Collected data entries:
-- pv_equiv track=rewrite | github.com/stephansturges/Tator | tools/augment_features_with_image_context.py | _find_img_embed_block
-- ===== SOURCE A (Python) =====
-- from typing import Any, Dict, List, Optional, Sequence, Tuple
--
-- def _find_img_embed_block(names: Sequence[str]) -> Tuple[int, int]:
--     start = -1
--     for idx, name in enumerate(names):
--         if name.startswith("img_clf_emb_rp::"):
--             start = idx
--             break
--     if start < 0:
--         return -1, -1
--     end = start
--     while end < len(names) and names[end].startswith("img_clf_emb_rp::"):
--         end += 1
--     return start, end
-- ===== SOURCE B (Python) =====
-- def _find_img_embed_block(names):
--     matches = [i for i, n in enumerate(names) if n.startswith("img_clf_emb_rp::")]
--     if not matches:
--         return -1, -1
--     start = matches[0]
--     end = start
--     for m in matches:
--         if m == end:
--             end += 1
--         else:
--             break
--     return start, end
-- ===== Notes on version B (the rewrite author's own statement) =====
-- stated objective: alternative
-- what changed: B first collects all matching indices with one comprehension and then extends the exclusive end over that index list while it stays consecutive, instead of A's two separate scans (a find loop then a while loop indexing back into names).
import Mathlib
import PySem

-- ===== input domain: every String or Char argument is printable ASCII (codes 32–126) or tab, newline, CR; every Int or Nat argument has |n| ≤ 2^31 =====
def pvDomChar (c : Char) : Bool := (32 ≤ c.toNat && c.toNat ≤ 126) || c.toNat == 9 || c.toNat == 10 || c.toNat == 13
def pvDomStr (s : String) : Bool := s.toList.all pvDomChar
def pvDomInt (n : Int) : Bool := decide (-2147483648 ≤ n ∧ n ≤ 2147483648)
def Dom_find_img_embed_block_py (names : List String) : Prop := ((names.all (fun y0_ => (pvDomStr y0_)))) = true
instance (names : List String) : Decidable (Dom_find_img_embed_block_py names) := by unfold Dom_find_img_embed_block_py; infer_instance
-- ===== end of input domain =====

-- B replaces A's two scans (a find loop, then a while loop re-indexing names) by one
-- comprehension collecting every matching index and a loop extending the exclusive end
-- over that index list while it stays consecutive; same O(n) cost, different decomposition.

-- shared predicate: name.startswith("img_clf_emb_rp::")
def pvPred (n : String) : Bool := PySem.Str.startswith n "img_clf_emb_rp::"

-- ===== PORT A =====
-- for idx, name in enumerate(names): if name.startswith(...): start = idx; break
def pvAFind : List String → Int → Int
  | [], _ => -1
  | n :: t, idx => if pvPred n then idx else pvAFind t (idx + 1)

-- while end < len(names) and names[end].startswith(...): end += 1
def pvAExtend (names : List String) (e : Nat) : Nat :=
  if h : e < names.length then
    if pvPred names[e] then pvAExtend names (e + 1) else e
  else e
termination_by names.length - e

def find_img_embed_block_py (names : List String) : Int × Int :=
  let start := pvAFind names 0
  if start < 0 then (-1, -1)
  else (start, (pvAExtend names start.toNat : Int))

-- ===== PORT B =====
-- matches = [i for i, n in enumerate(names) if n.startswith(...)]
def pvBMatches : List String → Int → List Int
  | [], _ => []
  | n :: t, k => if pvPred n then k :: pvBMatches t (k + 1) else pvBMatches t (k + 1)

-- for m in matches: if m == end: end += 1 else: break
def pvBLoop : List Int → Int → Int
  | [], e => e
  | m :: rest, e => if m == e then pvBLoop rest (e + 1) else e

def find_img_embed_block_py_alt (names : List String) : Int × Int :=
  match pvBMatches names 0 with
  | [] => (-1, -1)
  | m0 :: rest => (m0, pvBLoop (m0 :: rest) m0)

-- ===== PRECONDITION & SPEC =====
def Spec_find_img_embed_block_py (names : List String) (out : Int × Int) : Prop := out = find_img_embed_block_py_alt names
instance (names : List String) (out : Int × Int) : Decidable (Spec_find_img_embed_block_py names out) := by unfold Spec_find_img_embed_block_py; infer_instance

-- ===== CLAIM (what is proved, stated in full; the proofs are below) =====
def Claim_equal_find_img_embed_block_py : Prop := ∀ (names : List String), Dom_find_img_embed_block_py names → Spec_find_img_embed_block_py names (find_img_embed_block_py names)

-- ===== LEMMAS AND PROOFS =====

-- A's while loop from index e returns e plus the length of the run of matches at e.
theorem pvAExtend_eq (names : List String) : ∀ e, pvAExtend names e = e + ((names.drop e).takeWhile pvPred).length := by
  have key : ∀ f e, names.length - e ≤ f → pvAExtend names e = e + ((names.drop e).takeWhile pvPred).length := by
    intro f
    induction f with
    | zero =>
      intro e he
      have hle : names.length ≤ e := by omega
      rw [pvAExtend]
      simp [Nat.not_lt.mpr hle, List.drop_eq_nil_of_le hle]
    | succ f ih =>
      intro e he
      rw [pvAExtend]
      by_cases h : e < names.length
      · have hd : names.drop e = names[e] :: names.drop (e + 1) := List.drop_eq_getElem_cons h
        by_cases hp : pvPred names[e]
        · rw [dif_pos h, if_pos hp, ih (e + 1) (by omega), hd, List.takeWhile_cons, if_pos hp]
          simp
          omega
        · rw [dif_pos h, if_neg hp, hd, List.takeWhile_cons, if_neg hp]
          simp
      · have hle : names.length ≤ e := by omega
        simp [h, List.drop_eq_nil_of_le hle]
  intro e
  exact key (names.length - e) e le_rfl

-- B's matched-index loop run when started strictly below every index: breaks at once.
theorem pvBLoop_lt : ∀ (t : List String) (j e : Int), e < j → pvBLoop (pvBMatches t j) e = e := by
  intro t
  induction t with
  | nil => intro j e _; rfl
  | cons n t ih =>
    intro j e hlt
    by_cases hp : pvPred n
    · have : (j == e) = false := by simp; omega
      simp [pvBMatches, hp, pvBLoop, this]
    · rw [show pvBMatches (n :: t) j = pvBMatches t (j + 1) by simp [pvBMatches, hp]]
      exact ih (j + 1) e (by omega)

-- B's loop over the matched indices of t starting at offset k advances by the run length.
theorem pvBLoop_run : ∀ (t : List String) (k : Int), pvBLoop (pvBMatches t k) k = k + ((t.takeWhile pvPred).length : Int) := by
  intro t
  induction t with
  | nil => intro k; simp [pvBMatches, pvBLoop]
  | cons n t ih =>
    intro k
    by_cases hp : pvPred n
    · simp only [pvBMatches, hp, if_true, pvBLoop, BEq.rfl, if_true]
      rw [ih (k + 1)]
      simp [List.takeWhile_cons, hp]
      omega
    · rw [show pvBMatches (n :: t) k = pvBMatches t (k + 1) by simp [pvBMatches, hp]]
      rw [pvBLoop_lt t (k + 1) k (by omega)]
      simp [List.takeWhile_cons, hp]

-- A's find loop in terms of findIdx?.
theorem pvAFind_char : ∀ (names : List String) (k : Int),
    pvAFind names k = (match names.findIdx? pvPred with | none => -1 | some i => k + i) := by
  intro names
  induction names with
  | nil => intro k; rfl
  | cons n t ih =>
    intro k
    by_cases hp : pvPred n
    · simp [pvAFind, hp, List.findIdx?_cons]
    · rw [pvAFind]
      simp only [hp, if_false]
      rw [ih (k + 1)]
      simp only [List.findIdx?_cons, hp, if_false]
      cases h : t.findIdx? pvPred with
      | none => simp [h]
      | some i => simp [h]; push_cast; ring

-- B's comprehension in terms of findIdx?.
theorem pvBMatches_char : ∀ (names : List String) (k : Int),
    pvBMatches names k = (match names.findIdx? pvPred with
      | none => []
      | some i => (k + i) :: pvBMatches (names.drop (i + 1)) (k + i + 1)) := by
  intro names
  induction names with
  | nil => intro k; rfl
  | cons n t ih =>
    intro k
    by_cases hp : pvPred n
    · simp [pvBMatches, hp, List.findIdx?_cons]
    · rw [show pvBMatches (n :: t) k = pvBMatches t (k + 1) by simp [pvBMatches, hp]]
      rw [ih (k + 1), List.findIdx?_cons, if_neg hp]
      cases h : t.findIdx? pvPred with
      | none => simp
      | some i =>
        simp only [Option.map_some]
        have h1 : (k + 1 + (i : Int)) = k + ((i + 1 : Nat) : Int) := by push_cast; ring
        rw [h1]
        simp [List.drop_succ_cons]

-- findIdx? gives an in-range index where the predicate holds.
theorem pvFindIdx?_some : ∀ (names : List String) (i : Nat), names.findIdx? pvPred = some i →
    i < names.length ∧ pvPred names[i]! = true := by
  intro names
  induction names with
  | nil => intro i h; simp [List.findIdx?, List.findIdx?.go] at h
  | cons n t ih =>
    intro i h
    by_cases hp : pvPred n
    · rw [List.findIdx?_cons, if_pos hp] at h
      obtain rfl : i = 0 := by simpa using h.symm
      simpa using hp
    · rw [List.findIdx?_cons, if_neg hp] at h
      cases hj : t.findIdx? pvPred with
      | none => rw [hj] at h; simp at h
      | some j =>
        rw [hj] at h
        obtain rfl : i = j + 1 := by simpa using h.symm
        obtain ⟨hlt, hpj⟩ := ih j hj
        exact ⟨by simpa using Nat.succ_lt_succ hlt, by simpa [List.getElem!_eq_getElem?_getD] using hpj⟩

-- ===== VERDICT (by name: the statement is the Claim_ definition above) =====
theorem find_img_embed_block_py_spec : Claim_equal_find_img_embed_block_py := by
  unfold Claim_equal_find_img_embed_block_py Spec_find_img_embed_block_py
  intro names _
  unfold find_img_embed_block_py find_img_embed_block_py_alt
  cases h : names.findIdx? pvPred with
  | none =>
    rw [pvAFind_char names 0, pvBMatches_char names 0]
    simp [h]
  | some i =>
    obtain ⟨hlt, hp⟩ := pvFindIdx?_some names i h
    have hp' : pvPred names[i] = true := by
      simpa [List.getElem!_eq_getElem?_getD, List.getElem?_eq_getElem hlt] using hp
    rw [pvAFind_char names 0, pvBMatches_char names 0]
    simp only [h, zero_add]
    have hnn : ¬ ((i : Int) < 0) := by omega
    have hd : names.drop i = names[i] :: names.drop (i + 1) := List.drop_eq_getElem_cons hlt
    have htn : ((i : Int)).toNat = i := Int.toNat_natCast i
    simp only [hnn, if_false, htn]
    rw [pvAExtend_eq names i, hd]
    simp only [List.takeWhile_cons, hp', if_true, pvBLoop, BEq.rfl, if_true]
    rw [pvBLoop_run (names.drop (i + 1)) ((i : Int) + 1)]
    simp only [Prod.mk.injEq, true_and, List.length_cons]
    push_cast
    ring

**EXERCISE GOAL**
Set down, from the entries above, exactly the lines from the one with "if_neg hp] at h" up to and including the one with "-- ===== VERDICT", and no other lines.

**OUTPUT**
    · rw [List.findIdx?_cons, if_neg hp] at h
      cases hj : t.findIdx? pvPred with
      | none => rw [hj] at h; simp at h
      | some j =>
        rw [hj] at h
        obtain rfl : i = j + 1 := by simpa using h.symm
        obtain ⟨hlt, hpj⟩ := ih j hj
        exact ⟨by simpa using Nat.succ_lt_succ hlt, by simpa [List.getElem!_eq_getElem?_getD] using hpj⟩

-- ===== VERDICT (by name: the statement is the Claim_ definition above) =====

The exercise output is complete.